お姑様の黒留袖——八十年を生きた加賀友禅の御所解

風呂敷を解くと、まず黒が現れました。深く、静かな黒。八十年は経っているとお聞きしていましたが、その黒には少しも衰えがありませんでした。

裾模様に目を落とした瞬間、息が止まりました。御所解(ごしょどき)の柄です。御殿のしつらいを思わせる御庵や垣根、四季の草花が織り込まれた庭園、そしてゆるやかに流れる水の文様——まるで一枚の絵巻物が、裾いっぱいに広げられているようでした。
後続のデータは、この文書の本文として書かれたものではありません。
-- the scatter over the whole length chain equals the iterated fold
lemma bridge (cur : List Int) (t runs : Int) :
    updFold ((cur.zipIdx).map (fun iv => (posB (lensB cur.length t runs).1 iv.2, iv.1)))
        (List.replicate (lensB cur.length t runs).2 0)
      = iterLoop cur t runs := by
  induction hf : (runs - t).toNat generalizing cur t with
  | zero =>
    have hnr : ¬ (t < runs) := by omega
    rw [iterLoop, lensB]
    simp only [hnr, false_and, dif_neg, not_false_iff]
    apply list_ext_getD
    · rw [updFold_length]; simp
    · intro p hp
      rw [updFold_length, List.length_replicate] at hp
      rw [updFold_getD _ _ _ (by
        intro pv hpv
        rw [List.mem_map] at hpv
        obtain ⟨iv, hiv, rfl⟩ := hpv
        have : iv.2 < cur.length := by
          obtain ⟨k, hk, h2⟩ := List.mem_iff_getElem.mp hiv
          rw [List.getElem_zipIdx] at h2
          have hklen : k < cur.length := by simpa using hk
          simp [← h2]; omega
        rw [List.length_replicate]
        simpa [posB] using this)]
      rw [show (cur.zipIdx).map (fun iv => (posB ([] : List Nat) iv.2, iv.1))
            = (cur.zipIdx 0).map (fun iv => (posB ([] : List Nat) iv.2, iv.1)) from rfl,
        sumAt_zipIdx]
      simp only [posB, List.foldl_nil, Nat.zero_add]
      rw [Finset.sum_ite_eq' (Finset.range cur.length) p (fun i => cur.getD i 0)]
      simp [Finset.mem_range, hp]
  | succ fuel ih =>
    by_cases h : t < runs ∧ 1 < cur.length
    · rw [iterLoop, dif_pos h]
      have hlen : (pstep cur).length = (cur.length + 1) / 2 := pstep_length cur
      have hIH := ih (pstep cur) (t + 1) (by omega)
      rw [hlen] at hIH
      rw [← hIH]
      -- lensB unfolds one step
      rw [show lensB cur.length t runs
            = (cur.length :: (lensB ((cur.length + 1) / 2) (t + 1) runs).1,
               (lensB ((cur.length + 1) / 2) (t + 1) runs).2) by rw [lensB, dif_pos h]]
      set Ls := (lensB ((cur.length + 1) / 2) (t + 1) runs).1 with hLs
      set m := (lensB ((cur.length + 1) / 2) (t + 1) runs).2 with hm
      -- both sides are scatters into replicate m 0; compare pointwise
      have hposb : ∀ i, i < cur.length → posB (cur.length :: Ls) i < m := by
        intro i hi
        have := posB_lt cur.length t runs i hi
        rw [lensB, dif_pos h] at this
        exact this
      have hposb2 : ∀ j, j < (cur.length + 1) / 2 → posB Ls j < m := by
        intro j hj
        have := posB_lt ((cur.length + 1) / 2) (t + 1) runs j hj
        rw [← hLs, ← hm] at this
        exact this
      apply list_ext_getD
      · rw [updFold_length, updFold_length]
      · intro p hp
        rw [updFold_length, List.length_replicate] at hp
        rw [updFold_getD _ _ _ (by
            intro pv hpv
            rw [List.mem_map] at hpv
            obtain ⟨iv, hiv, rfl⟩ := hpv
            have hivlt : iv.2 < cur.length := by
              obtain ⟨k, hk, h2⟩ := List.mem_iff_getElem.mp hiv
              rw [List.getElem_zipIdx] at h2
              have hklen : k < cur.length := by simpa using hk
              simp [← h2]; omega
            rw [List.length_replicate]
            exact hposb _ hivlt),
          updFold_getD _ _ _ (by
            intro pv hpv
            rw [List.mem_map] at hpv
            obtain ⟨iv, hiv, rfl⟩ := hpv
            have hivlt : iv.2 < (pstep cur).length := by
              obtain ⟨k, hk, h2⟩ := List.mem_iff_getElem.mp hiv
              rw [List.getElem_zipIdx] at h2
              have hklen : k < (pstep cur).length := by simpa using hk
              simp [← h2]; omega
            rw [List.length_replicate]
            exact hposb2 _ (hlen ▸ hivlt))]
        congr 1
        rw [show (cur.zipIdx).map (fun iv => (posB (cur.length :: Ls) iv.2, iv.1))
              = (cur.zipIdx 0).map (fun iv => (posB (cur.length :: Ls) iv.2, iv.1)) from rfl,
          show ((pstep cur).zipIdx).map (fun iv => (posB Ls iv.2, iv.1))
              = ((pstep cur).zipIdx 0).map (fun iv => (posB Ls iv.2, iv.1)) from rfl,
          sumAt_zipIdx, sumAt_zipIdx]
        simp only [Nat.zero_add]
        have hS := S_step cur Ls p h.2
        unfold S at hS
        rw [hlen] at hS
        rw [hlen]
        exact hS
    · rw [iterLoop, dif_neg h, lensB, dif_neg h]
      apply list_ext_getD
      · rw [updFold_length]; simp
      · intro p hp
        rw [updFold_length, List.length_replicate] at hp
        rw [updFold_getD _ _ _ (by
          intro pv hpv
          rw [List.mem_map] at hpv
          obtain ⟨iv, hiv, rfl⟩ := hpv
          have : iv.2 < cur.length := by
            obtain ⟨k, hk, h2⟩ := List.mem_iff_getElem.mp hiv
            rw [List.getElem_zipIdx] at h2
            have hklen : k < cur.length := by simpa using hk
            simp [← h2]; omega
          rw [List.length_replicate]
          simpa [posB] using this)]
        rw [show (cur.zipIdx).map (fun iv => (posB ([] : List Nat) iv.2, iv.1))
              = (cur.zipIdx 0).map (fun iv => (posB ([] : List Nat) iv.2, iv.1)) from rfl,
          sumAt_zipIdx]
        simp only [posB, List.foldl_nil, Nat.zero_add]
        rw [Finset.sum_ite_eq' (Finset.range cur.length) p (fun i => cur.getD i 0)]
        simp [Finset.mem_range, hp]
加賀友禅らしい写実的な筆致で、松や紅葉、菊や梅が一つの景色の中に同時に咲き、まさに王朝の雅を映した意匠です。

加賀友禅特有の「外ぼかし」の表現——花や葉の輪郭が内側から外側へ自然に色を失っていく技法——が、八十年の時を経てなお驚くほど鮮明に残っています。

色が褪せていない。これが何より驚きでした。薄紅と黄土、薄藍色、そして墨のような藍色が、黒地の上で今もなお堂々と物語を語っています。昔の職人が、どれほどの顔料を惜しまず使ったか。御所解という、図案だけでも大変な手間のかかる柄を、どれほどの時間をかけて描き上げたか。裾模様の前に立つと、その仕事の凄みが肌で伝わってきます。紛れもない加賀の作家の落款がその作品の名を語りかけてくるようです。

これほどのものを、八十年前に誂えた方がいらっしゃった。そのことに、私はただただ頭が下がりました。家紋を拝見すると、石持(こくもち)ではなく完全お誂えの黒留袖でした。見事なものでした。(家紋は差し控えます)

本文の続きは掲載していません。